Optogenetics builds on the discovery that light-activated molecules called opsins can be expressed in neurons (Figure 1). Light-sensitive neurons can be manipulated with light with a very temporal and spatial precision at timescales relevant to the brain’s normal processing. The engineering of opsins used for optogenetics is an exploding area in itself, with many new and drastically modified opsins steadily becoming available to meet the needs of research applications, including those relevant to monkeys and humans.
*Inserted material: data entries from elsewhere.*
-- pv_equiv track=rewrite | github.com/omarrsalif594/sibyl | sibyl/core/pipeline/template_engine.py | _is_simple_variable_access
-- ===== SOURCE A (Python) =====
-- def _is_simple_variable_access(template_str: str) -> bool:
--     """Check if template is a simple variable access like {{ var.path }}.
--
--     Args:
--         template_str: Template string
--
--     Returns:
--         True if simple variable access (no filters, operators, etc.)
--     """
--     stripped = template_str.strip()
--     if not (stripped.startswith("{{") and stripped.endswith("}}")):
--         return False
--
--     # Extract content between {{ }}
--     content = stripped[2:-2].strip()
--
--     # Check for filters, operators, or function calls
--     if any(char in content for char in ["|", "+", "-", "*", "/", "(", ")", "[", "]"]):
--         return False
--
--     # Simple dotted path like "input.items" or "context.step1.result"
--     return True
-- ===== SOURCE B (Python) =====
-- def _is_simple_variable_access(template_str: str) -> bool:
--     """Check if template is a simple variable access like {{ var.path }}."""
--     s = template_str.strip()
--     n = len(s)
--     if n < 4:
--         return False
--     for i, ch in enumerate(s):
--         if i < 2:
--             if ch != "{":
--                 return False
--         elif i >= n - 2:
--             if ch != "}":
--                 return False
--         elif ch in "|+-*/()[]":
--             return False
--     return True
-- ===== Notes on version B (the rewrite author's own statement) =====
-- stated objective: alternative
-- what changed: A does staged passes (strip, startswith, endswith, slice out and re-strip the content, then one substring scan per special character); B makes a single position-classified pass over the stripped string, deciding per index whether the character must be '{', '}', or merely non-special, with no slicing and no per-character substring scans.
import Mathlib
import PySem

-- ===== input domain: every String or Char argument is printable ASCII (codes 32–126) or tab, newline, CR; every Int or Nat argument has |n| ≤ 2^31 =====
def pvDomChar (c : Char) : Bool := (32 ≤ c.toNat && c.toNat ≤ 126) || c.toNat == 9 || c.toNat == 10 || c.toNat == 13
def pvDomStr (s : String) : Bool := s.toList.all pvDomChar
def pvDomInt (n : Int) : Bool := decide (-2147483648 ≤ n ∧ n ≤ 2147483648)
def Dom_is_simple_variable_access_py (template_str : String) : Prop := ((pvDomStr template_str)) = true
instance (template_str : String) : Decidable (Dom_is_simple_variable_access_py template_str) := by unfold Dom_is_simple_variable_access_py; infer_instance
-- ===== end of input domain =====

-- B replaces A's staged passes (slice + per-special-character substring scans) by one
-- position-classified pass over the stripped string (objective: alternative).

-- ===== PORT A =====
def is_simple_variable_access_py (template_str : String) : Bool :=
  let stripped := PySem.Str.strip template_str
  if !(PySem.Str.startswith stripped "{{" && PySem.Str.endswith stripped "}}") then
    false
  else
    let content := PySem.Str.strip (PySem.Str.slice stripped (some 2) (some (-2)))
    if (["|", "+", "-", "*", "/", "(", ")", "[", "]"] : List String).any
        (fun ch => PySem.Str.isIn ch content) then
      false
    else
      true

-- ===== PORT B =====
-- `ch in "|+-*/()[]"` for a single character ch
def pvForbidden (c : Char) : Bool :=
  c == '|' || c == '+' || c == '-' || c == '*' || c == '/' || c == '(' || c == ')' ||
    c == '[' || c == ']'

-- Source B's `for i, ch in enumerate(s)` loop with its early returns, as structural recursion
def pvAltLoop (n : Nat) : Nat → List Char → Bool
  | _, [] => true
  | i, c :: rest =>
    if i < 2 then
      if c ≠ '{' then false else pvAltLoop n (i + 1) rest
    else if n - 2 ≤ i then
      if c ≠ '}' then false else pvAltLoop n (i + 1) rest
    else if pvForbidden c then false
    else pvAltLoop n (i + 1) rest

def is_simple_variable_access_py_alt (template_str : String) : Bool :=
  let l := (PySem.Str.strip template_str).toList
  let n := l.length
  if n < 4 then false else pvAltLoop n 0 l

-- ===== PRECONDITION & SPEC =====
def Spec_is_simple_variable_access_py (template_str : String) (out : Bool) : Prop := out = is_simple_variable_access_py_alt template_str
instance (template_str : String) (out : Bool) : Decidable (Spec_is_simple_variable_access_py template_str out) := by unfold Spec_is_simple_variable_access_py; infer_instance

-- ===== CLAIM (what is proved, stated in full; the proofs are below) =====
def Claim_equal_is_simple_variable_access_py : Prop := ∀ (template_str : String), Dom_is_simple_variable_access_py template_str → Spec_is_simple_variable_access_py template_str (is_simple_variable_access_py template_str)

-- ===== LEMMAS AND PROOFS =====

-- membership in dropWhile is full membership for elements the predicate rejects
lemma mem_dropWhile_of_not {α : Type} {p : α → Bool} {x : α} (hx : p x = false) (l : List α) :
    x ∈ l.dropWhile p ↔ x ∈ l := by
  constructor
  · exact fun h => (List.dropWhile_sublist p).mem h
  · intro h
    rw [← List.takeWhile_append_dropWhile (p := p) (l := l), List.mem_append] at h
    rcases h with h | h
    · exact absurd (List.mem_takeWhile_imp h) (by simp [hx])
    · exact h

-- strip only removes whitespace, so membership of a non-space character is unchanged
lemma mem_strip_of_not_space {c : Char} (hc : PySem.Chars.isspace c = false) (m : List Char) :
    c ∈ PySem.Chars.strip m ↔ c ∈ m := by
  simp [PySem.Chars.strip, PySem.Chars.rstrip, PySem.Chars.lstrip,
    mem_dropWhile_of_not hc, List.mem_reverse]

-- `c in strip m` for a single non-space character is plain membership in m
lemma isIn_singleton_strip {c : Char} (hc : PySem.Chars.isspace c = false) (m : List Char) :
    PySem.Chars.isIn [c] (PySem.Chars.strip m) = decide (c ∈ m) := by
  rw [Bool.eq_iff_iff]
  simp [PySem.Chars.isIn_iff_infix, List.singleton_infix_iff, mem_strip_of_not_space hc]

-- A's any-over-special-strings test on the stripped content equals a character-class scan
lemma specials_any_eq (m : List Char) :
    ((["|", "+", "-", "*", "/", "(", ")", "[", "]"] : List String).any
      (fun ch => PySem.Chars.isIn ch.toList (PySem.Chars.strip m))) = m.any pvForbidden := by
  simp only [List.any_cons, List.any_nil, Bool.or_false]
  show (PySem.Chars.isIn ['|'] _ || (PySem.Chars.isIn ['+'] _ || (PySem.Chars.isIn ['-'] _ ||
    (PySem.Chars.isIn ['*'] _ || (PySem.Chars.isIn ['/'] _ || (PySem.Chars.isIn ['('] _ ||
    (PySem.Chars.isIn [')'] _ || (PySem.Chars.isIn ['['] _ || PySem.Chars.isIn [']'] _)))))))) = _
  rw [isIn_singleton_strip (by decide), isIn_singleton_strip (by decide),
    isIn_singleton_strip (by decide), isIn_singleton_strip (by decide),
    isIn_singleton_strip (by decide), isIn_singleton_strip (by decide),
    isIn_singleton_strip (by decide), isIn_singleton_strip (by decide),
    isIn_singleton_strip (by decide)]
  rw [Bool.eq_iff_iff]
  simp [List.any_eq_true, pvForbidden]
  constructor
  · rintro (h | h | h | h | h | h | h | h | h) <;> exact ⟨_, h, by simp⟩
  · rintro ⟨c, hc, h⟩
    rcases h with (((((((h | h) | h) | h) | h) | h) | h) | h) | h <;> subst h <;> tauto

-- characterization of pvAltLoop past the opening braces: the elements before the last two
-- must be non-special and the last (at most) two must be '}'
lemma pvAltLoop_char (l : List Char) : ∀ (i n : Nat), 2 ≤ i → n = i + l.length →
    pvAltLoop n i l = ((l.take (l.length - 2)).all (fun c => !pvForbidden c) &&
      (l.drop (l.length - 2)).all (fun c => c == '}')) := by
  induction l with
  | nil => intro i n _ _; simp [pvAltLoop]
  | cons c rest ih =>
    intro i n hi hn
    have hn' : n = i + rest.length + 1 := by
      simp only [List.length_cons] at hn; omega
    have hih : n = (i + 1) + rest.length := by omega
    rw [pvAltLoop]
    rw [if_neg (by omega)]
    by_cases hr : rest.length ≤ 1
    · -- last (at most) two positions
      have hz : (c :: rest).length - 2 = 0 := by simp only [List.length_cons]; omega
      rw [if_pos (by omega), hz, List.take_zero, List.drop_zero]
      have hz' : rest.length - 2 = 0 := by omega
      by_cases hc : c = '}'
      · rw [if_neg (by simp [hc]), ih (i + 1) n (by omega) hih, hz',
          List.take_zero, List.drop_zero]
        simp [hc]
      · rw [if_pos (by simp [hc])]
        simp [hc]
    · -- interior position
      rw [if_neg (by omega)]
      have ht : (c :: rest).length - 2 = (rest.length - 2) + 1 := by simp; omega
      rw [ht, List.take_succ_cons, List.drop_succ_cons]
      by_cases hc : pvForbidden c
      · simp [hc]
      · rw [if_neg (by simp [hc]), ih (i + 1) n (by omega) hih]
        simp [hc]

theorem is_simple_variable_access_py_spec' :
    ∀ (template_str : String),
      is_simple_variable_access_py template_str = is_simple_variable_access_py_alt template_str := by
  intro t
  simp only [is_simple_variable_access_py, is_simple_variable_access_py_alt,
    PySem.Str.startswith_eq, PySem.Str.endswith_eq, PySem.Str.isIn_eq, PySem.Str.toList_strip,
    PySem.Str.toList_slice, PySem.Chars.slice_eq_listSlice,
    show ("{{" : String).toList = ['{', '{'] from rfl,
    show ("}}" : String).toList = ['}', '}'] from rfl]
  generalize PySem.Chars.strip t.toList = l
  by_cases h1 : ['{', '{'] <+: l
  · obtain ⟨rest, hrest⟩ := h1
    subst hrest
    simp only [List.cons_append, List.nil_append]
    have hsw : PySem.Chars.startswith ('{' :: '{' :: rest) ['{', '{'] = true :=
      (PySem.Chars.startswith_iff _ _).mpr ⟨rest, rfl⟩
    by_cases h2 : ['}', '}'] <:+ ('{' :: '{' :: rest)
    · -- main case: l = '{' :: '{' :: mid ++ "}}"
      obtain ⟨u, hu⟩ := h2
      rcases u with _ | ⟨a, _ | ⟨b, mid⟩⟩
      · exact absurd hu (by simp)
      · exact absurd hu (by simp)
      · simp only [List.cons_append] at hu
        obtain ⟨ha, hu⟩ := List.cons_eq_cons.mp hu
        obtain ⟨hb, hmid⟩ := List.cons_eq_cons.mp hu
        subst ha hb hmid
        have hew : PySem.Chars.endswith ('{' :: '{' :: (mid ++ ['}', '}'])) ['}', '}'] = true :=
          (PySem.Chars.endswith_iff _ _).mpr ⟨'{' :: '{' :: mid, by simp⟩
        have hslice : PySem.List.slice ('{' :: '{' :: (mid ++ ['}', '}'])) (some 2) (some (-2))
            = mid := by simp [PySem.List.slice]
        have hlen : ('{' :: '{' :: (mid ++ ['}', '}'])).length = mid.length + 4 := by simp
        have hloop : pvAltLoop (mid.length + 4) 0 ('{' :: '{' :: (mid ++ ['}', '}'])) =
            (mid.all (fun c => !pvForbidden c)) := by
          rw [pvAltLoop, if_pos (by omega), if_neg (by simp),
            pvAltLoop, if_pos (by omega), if_neg (by simp),
            pvAltLoop_char _ 2 (mid.length + 4) (by omega) (by simp only [List.length_append, List.length_cons, List.length_nil]; omega),
            show (mid ++ ['}', '}']).length - 2 = mid.length by simp,
            List.take_left, List.drop_left]
          simp
        have hall : mid.all (fun c => !pvForbidden c) = !(mid.any pvForbidden) := by
          rw [← List.not_any_eq_all_not]
        simp only [hsw, hew, hslice, hlen, specials_any_eq, hloop, hall]
        rw [if_neg (show ¬ (mid.length + 4 < 4) by omega)]
        cases hany : mid.any pvForbidden <;> simp
    · -- no "}}" suffix: both sides false
      have hew : PySem.Chars.endswith ('{' :: '{' :: rest) ['}', '}'] = false := by
        rw [← Bool.not_eq_true, PySem.Chars.endswith_iff]; exact h2
      rw [hsw, hew]
      simp only [Bool.and_false, Bool.not_false, if_true]
      by_cases hn : ('{' :: '{' :: rest).length < 4
      · rw [if_pos hn]
      · rw [if_neg hn]
        have hr2 : 2 ≤ rest.length := by simp at hn; omega
        rw [pvAltLoop, if_pos (by omega), if_neg (by simp),
          pvAltLoop, if_pos (by omega), if_neg (by simp),
          pvAltLoop_char rest 2 ('{' :: '{' :: rest).length (by omega) (by simp only [List.length_cons]; omega)]
        -- the trailing-two-'}' conjunct must fail, else "}}" would be a suffix
        suffices hY : (rest.drop (rest.length - 2)).all (fun c => c == '}') = false by
          rw [hY, Bool.and_false]
        by_contra hY
        rw [Bool.not_eq_false] at hY
        have hdlen : (rest.drop (rest.length - 2)).length = 2 := by
          rw [List.length_drop]; omega
        have hd : rest.drop (rest.length - 2) = ['}', '}'] := by
          rcases hdd : rest.drop (rest.length - 2) with _ | ⟨a, _ | ⟨b, _ | _⟩⟩ <;>
            rw [hdd] at hdlen hY <;> simp_all
        exact h2 ((List.suffix_cons_iff.mpr (Or.inr (List.suffix_cons_iff.mpr
          (Or.inr (hd ▸ List.drop_suffix _ _))))))
  · -- no "{{" prefix: both sides false
    have hsw : PySem.Chars.startswith l ['{', '{'] = false := by
      rw [← Bool.not_eq_true, PySem.Chars.startswith_iff]; exact h1
    rw [hsw]
    simp only [Bool.false_and, Bool.not_false, if_true]
    rcases l with _ | ⟨c, _ | ⟨d, rest⟩⟩
    · rw [if_pos (by simp)]
    · rw [if_pos (by simp)]
    · by_cases hc : c = '{'
      · by_cases hd : d = '{'
        · exact absurd ⟨rest, by simp [hc, hd]⟩ h1
        · by_cases hn : (c :: d :: rest).length < 4
          · rw [if_pos hn]
          · rw [if_neg hn, pvAltLoop, if_pos (by omega), if_neg (by simp [hc]),
              pvAltLoop, if_pos (by omega), if_pos (by simp [hd])]
      · by_cases hn : (c :: d :: rest).length < 4
        · rw [if_pos hn]
        · rw [if_neg hn, pvAltLoop, if_pos (by omega), if_pos (by simp [hc])]

-- ===== VERDICT (by name: the statement is the Claim_ definition above) =====
theorem is_simple_variable_access_py_spec : Claim_equal_is_simple_variable_access_py := by
  intro t _
  unfold Spec_is_simple_variable_access_py
  exact is_simple_variable_access_py_spec' t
Figure 1. Principle of light-mediated control of neural activity. The commonly used activating opsin ChR2 allows entry of positively charged ions upon illumination with blue light. As a result, the neuron’s membrane is depolarized, and action potentials are generated. The inhibiting opsin NpHR pumps negatively charged ions into neurons upon illumination with yellow light. As a result, the neuron’s membrane is hyperpolarized, and action potential initiation is inhibited. Adopted from Reference 6.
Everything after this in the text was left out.